Le paysage politique haïtien est secoué par des accusations explosives. Fritz Alphonse Jean, le conseiller président et représentant l’Accord de Montana au Conseil Présidentiel de Transition (CPT), est passé du statut de critique virulent à celui de cible de menaces et d’allégations, une situation qu’il attribue à son franc-parler contre le gouvernement en place et, selon lui, à l’ingérence de puissances étrangères.
M. Jean a formellement réfuté les allégations des autorités américaines le visant, tout en pointant du doigt la communauté internationale et l’équipe dirigeante actuelle. L’ancien gouverneur de la banque centrale affirme avoir été personnellement la cible de menaces de sanctions, y compris contre sa famille, de la part d’un ambassadeur étranger. Pour étayer la gravité de ses propos, il a présenté des captures d’écran de messages WhatsApp lors d’une récente intervention.
Selon M. Jean, ces menaces découlent directement de sa prise de position ferme contre le Premier ministre, Alix Didier Fils-Aimé, qu’il a publiquement qualifié d’incompétent, et de sa volonté affichée de contribuer à son remplacement. « Pour avoir demandé des comptes au gouvernement en place, j’ai subi tantôt des menaces provenant de l’ambassade américaine et du Canada », a-t-il martelé, affirmant que la critique de la gestion du pays est la véritable raison pour laquelle Washington l’accuserait, à tort selon lui, de soutenir des gangs. Il y voit une bataille pour la dignité et la souveraineté d’Haïti.
L’accusation de soutien à des gangs armés est un point de friction majeur, M. Jean la percevant comme une tactique visant à le discréditer pour avoir dénoncé l’inaction gouvernementale.
La position de M. Jean résonne avec la frustration populaire face à l’incapacité du gouvernement à répondre aux crises nationales.
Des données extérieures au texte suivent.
-- pv_equiv track=rewrite | github.com/YiyanYang0728/MultiCAST_guide_predictor | MultiCAST_guide_predictor.py | max_run_length
-- ===== SOURCE A (Python) =====
-- def max_run_length(seq: str, base: str | None = None) -> int:
--     s = seq.upper()
--     maxlen, cur = 0, 0
--     last = None
--     for ch in s:
--         if base is None:
--             if ch == last:
--                 cur += 1
--             else:
--                 cur = 1
--             last = ch
--         else:
--             if ch == base:
--                 cur += 1
--             else:
--                 cur = 0
--         maxlen = max(maxlen, cur)
--     return maxlen
-- ===== SOURCE B (Python) =====
-- def _runs(s):
--     runs = []
--     i, n = 0, len(s)
--     while i < n:
--         j = i
--         while j < n and s[j] == s[i]:
--             j += 1
--         runs.append((s[i], j - i))
--         i = j
--     return runs
--
-- def max_run_length(seq, base=None):
--     s = seq.upper()
--     rs = _runs(s)
--     if base is None:
--         return max((n for _, n in rs), default=0)
--     return max((n for c, n in rs if c == base), default=0)
-- ===== Notes on version B (the rewrite author's own statement) =====
-- stated objective: alternative
-- what changed: A's single running-counter pass (maxlen/cur/last state) is replaced by building the list of maximal equal-character runs first and then taking max over run lengths (all runs, or those whose character equals base), with default 0.
import Mathlib
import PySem

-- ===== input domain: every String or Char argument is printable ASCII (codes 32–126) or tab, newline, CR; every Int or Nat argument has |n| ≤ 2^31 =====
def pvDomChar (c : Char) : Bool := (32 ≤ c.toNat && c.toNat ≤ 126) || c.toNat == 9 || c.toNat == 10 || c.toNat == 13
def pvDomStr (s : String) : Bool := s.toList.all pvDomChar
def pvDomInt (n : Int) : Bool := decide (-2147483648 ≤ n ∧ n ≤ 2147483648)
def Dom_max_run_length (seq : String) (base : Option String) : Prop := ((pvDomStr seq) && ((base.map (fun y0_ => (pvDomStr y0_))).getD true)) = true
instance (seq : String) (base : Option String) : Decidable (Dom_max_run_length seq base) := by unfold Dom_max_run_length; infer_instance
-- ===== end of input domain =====

-- B replaces A's inline running-counter pass by a build-maximal-runs-then-reduce decomposition (alternative structure, same cost).


-- ===== PORT A =====
-- literal transliteration of A: one fold over the uppercased characters with state (maxlen, cur, last)
def max_run_length (seq : String) (base : Option String) : Int :=
  let s := (PySem.Str.upper seq).toList
  let r := s.foldl (fun (st : Int × Int × Option Char) ch =>
    match base with
    | none =>
      let cur := if some ch = st.2.2 then st.2.1 + 1 else 1
      (max st.1 cur, cur, some ch)
    | some b =>
      let cur := if String.ofList [ch] = b then st.2.1 + 1 else 0
      (max st.1 cur, cur, st.2.2)) (0, 0, none)
  r.1

-- ===== PORT B =====
-- B's helper _runs: split the character list into maximal runs (char, length); the inner
-- index scan `while j < n and s[j] == s[i]` is the takeWhile/dropWhile split.
def pvRuns : List Char → List (Char × Nat)
  | [] => []
  | c :: cs =>
    (c, (cs.takeWhile (· == c)).length + 1) :: pvRuns (cs.dropWhile (· == c))
termination_by l => l.length
decreasing_by
  exact Nat.lt_succ_of_le (cs.length_dropWhile_le (· == c))

-- max(…, default=0) over the run lengths (all of them, or those whose char equals base)
def max_run_length_alt (seq : String) (base : Option String) : Int :=
  let rs := pvRuns (PySem.Str.upper seq).toList
  match base with
  | none => rs.foldl (fun m p => max m (p.2 : Int)) 0
  | some b => rs.foldl (fun m p => if String.ofList [p.1] = b then max m (p.2 : Int) else m) 0

-- ===== PRECONDITION & SPEC =====
def Spec_max_run_length (seq : String) (base : Option String) (out : Int) : Prop := out = max_run_length_alt seq base
instance (seq : String) (base : Option String) (out : Int) : Decidable (Spec_max_run_length seq base out) := by unfold Spec_max_run_length; infer_instance

-- ===== CLAIM (what is proved, stated in full; the proofs are below) =====
def Claim_equal_max_run_length : Prop := ∀ (seq : String) (base : Option String), Dom_max_run_length seq base → Spec_max_run_length seq base (max_run_length seq base)

-- ===== LEMMAS AND PROOFS =====

-- A's step function in the base = none mode
def pvStepN (st : Int × Int × Option Char) (ch : Char) : Int × Int × Option Char :=
  let cur := if some ch = st.2.2 then st.2.1 + 1 else 1
  (max st.1 cur, cur, some ch)

-- A's step function in the base = some b mode
def pvStepB (b : String) (st : Int × Int × Option Char) (ch : Char) : Int × Int × Option Char :=
  let cur := if String.ofList [ch] = b then st.2.1 + 1 else 0
  (max st.1 cur, cur, st.2.2)

-- folding pvStepN over a block of characters all equal to c, starting with last = c
lemma pvBlockN (same : List Char) (c : Char) (h : ∀ x ∈ same, x = c) (m k : Int) (hmk : k ≤ m) :
    same.foldl pvStepN (m, k, some c) = (max m (k + same.length), k + same.length, some c) := by
  induction same generalizing m k with
  | nil => simp; omega
  | cons x xs ih =>
    have hx : x = c := h x (by simp)
    subst hx
    simp only [List.foldl_cons, pvStepN, if_true]
    rw [ih (fun y hy => h y (by simp [hy])) (max m (k + 1)) (k + 1) (by omega)]
    simp only [List.length_cons, Prod.mk.injEq]
    refine ⟨by push_cast; omega, by push_cast; ring, trivial⟩

-- folding pvStepB over a block of characters all equal to c with String.ofList [c] = b
lemma pvBlockBpos (b : String) (same : List Char) (c : Char) (h : ∀ x ∈ same, x = c)
    (hb : String.ofList [c] = b) (m k : Int) (last : Option Char) (hmk : k ≤ m) :
    same.foldl (pvStepB b) (m, k, last) = (max m (k + same.length), k + same.length, last) := by
  induction same generalizing m k with
  | nil => simp; omega
  | cons x xs ih =>
    have hx : x = c := h x (by simp)
    subst hx
    simp only [List.foldl_cons, pvStepB, if_pos hb]
    rw [ih (fun y hy => h y (by simp [hy])) (max m (k + 1)) (k + 1) (by omega)]
    simp only [List.length_cons, Prod.mk.injEq]
    refine ⟨by push_cast; omega, by push_cast; ring, trivial⟩

-- folding pvStepB over a block of characters all equal to c with String.ofList [c] ≠ b, cur already 0
lemma pvBlockBneg (b : String) (same : List Char) (c : Char) (h : ∀ x ∈ same, x = c)
    (hb : String.ofList [c] ≠ b) (m : Int) (last : Option Char) (hm : 0 ≤ m) :
    same.foldl (pvStepB b) (m, 0, last) = (m, 0, last) := by
  induction same with
  | nil => rfl
  | cons x xs ih =>
    have hx : x = c := h x (by simp)
    subst hx
    simp only [List.foldl_cons, pvStepB, if_neg hb]
    rw [show max m 0 = m by omega]
    exact ih (fun y hy => h y (by simp [hy]))

lemma pvMkInj {c d : Char} (h : String.ofList [c] = String.ofList [d]) : c = d := by
  have := congrArg String.toList h
  simpa [String.toList_ofList] using this

lemma pvTakeEq (c : Char) (cs : List Char) : ∀ x ∈ cs.takeWhile (· == c), x = c := by
  intro x hx
  have := List.mem_takeWhile_imp hx
  simpa using this

-- main invariant, base = none: A's fold from any legal block boundary equals B's reduce over runs
lemma pvMainN (l : List Char) : ∀ (m k : Int) (last : Option Char), k ≤ m →
    (∀ c, l.head? = some c → last ≠ some c) →
    (l.foldl pvStepN (m, k, last)).1 = (pvRuns l).foldl (fun m p => max m (p.2 : Int)) m := by
  induction l using pvRuns.induct with
  | case1 => intro m k last hmk _; simp [pvRuns]
  | case2 c cs ih =>
    intro m k last hmk hhead
    have hlast : ¬ (some c = last) := fun h => hhead c rfl h.symm
    have hsplit : cs = cs.takeWhile (· == c) ++ cs.dropWhile (· == c) :=
      (List.takeWhile_append_dropWhile).symm
    conv_lhs => rw [hsplit]
    rw [List.foldl_cons, List.foldl_append]
    rw [show pvStepN (m, k, last) c = (max m 1, 1, some c) by
      simp [pvStepN, if_neg hlast]]
    rw [pvBlockN _ c (pvTakeEq c cs) _ 1 (by omega)]
    rw [ih (max (max m 1) (1 + (cs.takeWhile (· == c)).length)) (1 + (cs.takeWhile (· == c)).length)
      (some c) (by omega)
      (by
        intro d hd hcd
        have hpd := List.head?_dropWhile_not (· == c) cs
        rw [hd] at hpd
        have hdc : d ≠ c := by simpa using hpd
        exact hdc (Option.some.inj hcd).symm)]
    rw [pvRuns]
    rw [List.foldl_cons]
    congr 1
    push_cast
    omega

-- main invariant, base = some b
lemma pvMainB (b : String) (l : List Char) : ∀ (m k : Int) (last : Option Char), 0 ≤ m → k ≤ m →
    (∀ c, l.head? = some c → String.ofList [c] = b → k = 0) →
    (l.foldl (pvStepB b) (m, k, last)).1 =
      (pvRuns l).foldl (fun m p => if String.ofList [p.1] = b then max m (p.2 : Int) else m) m := by
  induction l using pvRuns.induct with
  | case1 => intro m k last _ _ _; simp [pvRuns]
  | case2 c cs ih =>
    intro m k last hm hmk hhead
    have hsplit : cs = cs.takeWhile (· == c) ++ cs.dropWhile (· == c) :=
      (List.takeWhile_append_dropWhile).symm
    conv_lhs => rw [hsplit]
    rw [List.foldl_cons, List.foldl_append]
    have hrest : ∀ d, (cs.dropWhile (· == c)).head? = some d → d ≠ c := by
      intro d hd
      have hpd := List.head?_dropWhile_not (· == c) cs
      rw [hd] at hpd
      simpa using hpd
    by_cases hcb : String.ofList [c] = b
    · have hk0 : k = 0 := hhead c rfl hcb
      subst hk0
      rw [show pvStepB b (m, 0, last) c = (max m 1, 1, last) by
        simp [pvStepB, if_pos hcb]]
      rw [pvBlockBpos b _ c (pvTakeEq c cs) hcb _ 1 last (by omega)]
      rw [ih (max (max m 1) (1 + (cs.takeWhile (· == c)).length)) (1 + (cs.takeWhile (· == c)).length)
        last (by omega) (by omega)
        (fun d hd hdb => absurd (pvMkInj (hcb.trans hdb.symm)) (Ne.symm (hrest d hd)))]
      rw [pvRuns]
      rw [List.foldl_cons]
      simp only [if_pos hcb]
      congr 1
      push_cast
      omega
    · rw [show pvStepB b (m, k, last) c = (m, 0, last) by
        simp only [pvStepB, if_neg hcb]
        rw [show max m 0 = m by omega]]
      rw [pvBlockBneg b _ c (pvTakeEq c cs) hcb m last hm]
      rw [ih m 0 last hm hm (fun d hd hdb => rfl)]
      rw [pvRuns]
      rw [List.foldl_cons]
      simp only [if_neg hcb]

-- ===== VERDICT (by name: the statement is the Claim_ definition above) =====
theorem max_run_length_spec : Claim_equal_max_run_length := by
  intro seq base _
  show max_run_length seq base = max_run_length_alt seq base
  unfold max_run_length max_run_length_alt
  cases base with
  | none =>
    simpa [pvStepN] using
      pvMainN (PySem.Str.upper seq).toList 0 0 none le_rfl (by intro c _ h; cases h)
  | some b =>
    simpa [pvStepB] using
      pvMainB b (PySem.Str.upper seq).toList 0 0 none le_rfl le_rfl (by intro c _ _; rfl)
L’article souligne la passivité du pouvoir exécutif face à des problèmes critiques :Pénurie d’électricité chronique; absence d’accompagnement psychosocial pour les déplacés internes fuyant la violence des gangs armés; manque de plan concret pour résoudre l’insécurité galopante et l’absence d’aide gouvernementale significative pour les victimes de la tempête Melissa dans le Grand Sud.
Malgré ce bilan perçu comme largement insuffisant, le Premier ministre Alix Didier Fils-Aimé demeure en poste et, fait notable, continue de recevoir le soutien total de la communauté internationale. Ce contraste saisissant a conduit plusieurs observateurs à s’interroger sur les priorités réelles des puissances étrangères.D’un coup, le conseiller présidentiel Fritz Alphonse Jean, le seul à critiquer ouvertement, devient la cible à abattre.
« On assiste à une inversion troublante des priorités. L’insécurité fait rage, les gens meurent de faim ou fuient leurs maisons, et le gouvernement est soutenu. Mais dès qu’un leader tente de changer le cap, il est immédiatement menacé de sanctions », déclare Stanley Joseph, le coordonateur d’une organisme de droit humain dans le Sud.
Pour M. Jean et ses partisans, cette situation met en lumière une bataille pour la souveraineté nationale. Si les critiques constructives et les appels à la redevabilité sont sanctionnés par des pressions étrangères, la marge de manœuvre des dirigeants haïtiens pour servir les intérêts de leur peuple se réduit à néant.
Ce face-à-face entre un conseiller présidentiel déterminé et les allégations de puissances étrangères, sur fond d’inaction gouvernementale, place le CPT et l’avenir de la transition haïtienne dans une zone de turbulences politiques intenses.